Exercise objective: In the records below, the line containing "if PySem.Set.len (PySem.Set.inter" marks the start. Copy that line and everything after it exactly, through the last line.

Source data:
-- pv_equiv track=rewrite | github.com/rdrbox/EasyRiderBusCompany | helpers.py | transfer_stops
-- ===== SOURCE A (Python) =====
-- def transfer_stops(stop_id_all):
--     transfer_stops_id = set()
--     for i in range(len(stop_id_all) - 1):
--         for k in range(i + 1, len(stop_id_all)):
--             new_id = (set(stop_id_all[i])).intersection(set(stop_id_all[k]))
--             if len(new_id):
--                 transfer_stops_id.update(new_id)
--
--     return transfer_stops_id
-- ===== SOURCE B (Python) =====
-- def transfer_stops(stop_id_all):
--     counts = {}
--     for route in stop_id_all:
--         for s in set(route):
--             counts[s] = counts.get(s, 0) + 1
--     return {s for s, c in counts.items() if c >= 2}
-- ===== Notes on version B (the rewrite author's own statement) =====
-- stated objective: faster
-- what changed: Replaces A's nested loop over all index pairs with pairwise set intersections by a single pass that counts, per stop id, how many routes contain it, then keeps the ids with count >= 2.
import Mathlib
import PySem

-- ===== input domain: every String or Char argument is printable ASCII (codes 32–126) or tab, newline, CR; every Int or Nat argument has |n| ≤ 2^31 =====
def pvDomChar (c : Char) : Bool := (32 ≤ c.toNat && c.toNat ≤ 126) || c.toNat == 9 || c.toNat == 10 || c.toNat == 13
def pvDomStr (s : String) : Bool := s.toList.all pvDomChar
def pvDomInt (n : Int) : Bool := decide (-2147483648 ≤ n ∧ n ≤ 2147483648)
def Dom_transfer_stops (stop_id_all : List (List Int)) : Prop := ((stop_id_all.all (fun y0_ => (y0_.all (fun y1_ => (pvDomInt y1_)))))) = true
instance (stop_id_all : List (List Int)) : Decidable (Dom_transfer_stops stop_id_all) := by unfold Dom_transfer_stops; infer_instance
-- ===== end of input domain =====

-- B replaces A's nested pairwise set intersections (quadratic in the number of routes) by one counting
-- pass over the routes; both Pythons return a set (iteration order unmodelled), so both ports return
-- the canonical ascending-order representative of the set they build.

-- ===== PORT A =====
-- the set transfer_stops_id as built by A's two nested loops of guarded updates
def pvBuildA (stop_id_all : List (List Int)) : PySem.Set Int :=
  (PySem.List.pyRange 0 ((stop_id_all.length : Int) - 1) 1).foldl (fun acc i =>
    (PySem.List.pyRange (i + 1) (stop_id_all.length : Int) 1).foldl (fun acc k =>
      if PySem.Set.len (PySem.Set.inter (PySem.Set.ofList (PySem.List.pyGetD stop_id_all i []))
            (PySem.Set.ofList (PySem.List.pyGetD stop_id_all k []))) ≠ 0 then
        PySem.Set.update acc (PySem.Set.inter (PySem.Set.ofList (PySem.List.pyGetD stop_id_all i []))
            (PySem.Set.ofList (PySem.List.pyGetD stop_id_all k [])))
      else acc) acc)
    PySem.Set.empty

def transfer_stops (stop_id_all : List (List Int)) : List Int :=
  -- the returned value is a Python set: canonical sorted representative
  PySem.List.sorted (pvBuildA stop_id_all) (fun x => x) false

Written response:
      if PySem.Set.len (PySem.Set.inter (PySem.Set.ofList (PySem.List.pyGetD stop_id_all i []))
            (PySem.Set.ofList (PySem.List.pyGetD stop_id_all k []))) ≠ 0 then
        PySem.Set.update acc (PySem.Set.inter (PySem.Set.ofList (PySem.List.pyGetD stop_id_all i []))
            (PySem.Set.ofList (PySem.List.pyGetD stop_id_all k [])))
      else acc) acc)
    PySem.Set.empty

def transfer_stops (stop_id_all : List (List Int)) : List Int :=
  -- the returned value is a Python set: canonical sorted representative
  PySem.List.sorted (pvBuildA stop_id_all) (fun x => x) false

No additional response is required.